Former BP executives offer conflicting safety accounts as Gulf oil spill trial continues
Two former high-ranking executives of BP gave conflicting accounts Wednesday of the London-based oil giant’s alleged culture of stressing costs over safety during the second day of testimony in the civil trial to determine liability for the massive 2010 Gulf of Mexico oil spill.
The plaintiffs’ attorneys played video testimony from former BP chief executive Tony Hayward and Kevin Lacy, BP’s former senior vice president for drilling operations in the Gulf.
Hayward, best known for a series of public missteps he made in the wake of the accident, was repeatedly pressed on statements he had made about cutting costs and shaking up management after BP posted a “dreadful third quarter” in 2007, months after he assumed BP’s top job.

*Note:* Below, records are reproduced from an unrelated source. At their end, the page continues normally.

-- pv_equiv track=rewrite | github.com/scottransom/presto | python/presto/psr_utils.py | choose_N
-- ===== SOURCE A (Python) =====
-- from builtins import str
--
-- def is_power_of_10(n):
--     """
--     is_power_of_10(n):
--         If n is a power of 10, return True.
--     """
--     N = int(n)
--     while (N > 9 and N % 10 == 0):
--         N //= 10
--     return N == 1
--
-- def choose_N(orig_N):
--     """
--     choose_N(orig_N):
--         Choose a time series length that is larger than
--             the input value but that is highly factorable.
--             Note that the returned value must be divisible
--             by at least the maximum downsample factor * 2.
--             Currently, this is 8 * 2 = 16.
--     """
--     # A list of 4-dgit numbers that are highly factorable by small primes
--     goodfactors = [1000, 1008, 1024, 1056, 1120, 1152, 1200, 1232, 1280,
--                    1296, 1344, 1408, 1440, 1536, 1568, 1584, 1600, 1680,
--                    1728, 1760, 1792, 1920, 1936, 2000, 2016, 2048, 2112,
--                    2160, 2240, 2304, 2352, 2400, 2464, 2560, 2592, 2640,
--                    2688, 2800, 2816, 2880, 3024, 3072, 3136, 3168, 3200,
--                    3360, 3456, 3520, 3584, 3600, 3696, 3840, 3872, 3888,
--                    3920, 4000, 4032, 4096, 4224, 4320, 4400, 4480, 4608,
--                    4704, 4752, 4800, 4928, 5040, 5120, 5184, 5280, 5376,
--                    5488, 5600, 5632, 5760, 5808, 6000, 6048, 6144, 6160,
--                    6272, 6336, 6400, 6480, 6720, 6912, 7040, 7056, 7168,
--                    7200, 7392, 7680, 7744, 7776, 7840, 7920, 8000, 8064,
--                    8192, 8400, 8448, 8624, 8640, 8800, 8960, 9072, 9216,
--                    9408, 9504, 9600, 9680, 9856, 10000]
--     if orig_N < 10000:
--         return 0
--     # Get the number represented by the first 4 digits of orig_N
--     first4 = int(str(orig_N)[:4])
--     # Now get the number that is just bigger than orig_N
--     # that has its first 4 digits equal to "factor"
--     for factor in goodfactors:
--         if (factor == first4 and
--             orig_N % factor == 0 and
--             is_power_of_10(orig_N//factor)): break
--         if factor > first4: break
--     new_N = factor
--     while new_N < orig_N:
--         new_N *= 10
--     if new_N == orig_N:
--         return orig_N
--     # Finally, compare new_N to the closest power_of_two
--     # greater than orig_N.  Take the closest.
--     two_N = 2
--     while two_N < orig_N:
--         two_N *= 2
--     return min(two_N, new_N)
-- ===== SOURCE B (Python) =====
-- # B: replaces A's linear break-scan with a hand-rolled bisect_right binary search,
-- # the is_power_of_10 check with a closed-form "orig_N == first4 * p" test, and the
-- # two while-loops (x10 scaling, x2 power search) with closed forms from the digit
-- # count and bit_length.
--
-- _GOODFACTORS = [1000, 1008, 1024, 1056, 1120, 1152, 1200, 1232, 1280,
--                 1296, 1344, 1408, 1440, 1536, 1568, 1584, 1600, 1680,
--                 1728, 1760, 1792, 1920, 1936, 2000, 2016, 2048, 2112,
--                 2160, 2240, 2304, 2352, 2400, 2464, 2560, 2592, 2640,
--                 2688, 2800, 2816, 2880, 3024, 3072, 3136, 3168, 3200,
--                 3360, 3456, 3520, 3584, 3600, 3696, 3840, 3872, 3888,
--                 3920, 4000, 4032, 4096, 4224, 4320, 4400, 4480, 4608,
--                 4704, 4752, 4800, 4928, 5040, 5120, 5184, 5280, 5376,
--                 5488, 5600, 5632, 5760, 5808, 6000, 6048, 6144, 6160,
--                 6272, 6336, 6400, 6480, 6720, 6912, 7040, 7056, 7168,
--                 7200, 7392, 7680, 7744, 7776, 7840, 7920, 8000, 8064,
--                 8192, 8400, 8448, 8624, 8640, 8800, 8960, 9072, 9216,
--                 9408, 9504, 9600, 9680, 9856, 10000]
--
--
-- def _bisect_right(a, x):
--     """Index of the first element of sorted list a strictly greater than x."""
--     lo, hi = 0, len(a)
--     while lo < hi:
--         mid = (lo + hi) // 2
--         if a[mid] <= x:
--             lo = mid + 1
--         else:
--             hi = mid
--     return lo
--
--
-- def choose_N(orig_N):
--     if orig_N < 10000:
--         return 0
--     s = str(orig_N)
--     first4 = int(s[:4])
--     p = 10 ** (len(s) - 4)
--     i = _bisect_right(_GOODFACTORS, first4)
--     # orig_N is exactly a good 4-digit factor times a power of ten: keep it.
--     if orig_N == first4 * p and i > 0 and _GOODFACTORS[i - 1] == first4:
--         return orig_N
--     new_N = _GOODFACTORS[i] * p
--     two_N = 1 << (orig_N - 1).bit_length()
--     return min(two_N, new_N)
-- ===== Notes on version B (the rewrite author's own statement) =====
-- stated objective: alternative
-- what changed: B locates the factor by a hand-rolled bisect_right binary search over the sorted table instead of A's linear break-scan, tests the exact case with a closed-form product comparison instead of A's repeated-division is_power_of_10 loop, and obtains the power-of-ten scale and the next power of two in closed form from the decimal length and bit_length instead of A's two multiply loops.
import Mathlib
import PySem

Plaintiffs’ attorney Robert Cunningham questioned Hayward, who retirement from BP in October 2010, about a September 2007 article in The Guardian. The British newspaper reported that Hayward planned to “slash management layers from 11 to seven, deploying some staff and removing others to kick-start an oil group that, he believes, has become over-cautious despite the fatal Texas City refinery fire and other major accidents in the US.”
Cunningham also grilled Hayward in the 20-minute video about his 2010 speech at BP’s annual meeting, which he gave April 15, five days before the Deepwater Horizon rig exploded and sank, killing 11 people and sending oil gushing into the Gulf.
The speech highlighted Hayward’s push to cut costs and increase production. “The drive to increase efficiency and reduce costs remains a key focus for everyone at BP,” Hayward said, according to a transcript of the speech released by BP. “We started more than two years ago in our effort to counter cost inflation and drive much greater efficiency into our business.”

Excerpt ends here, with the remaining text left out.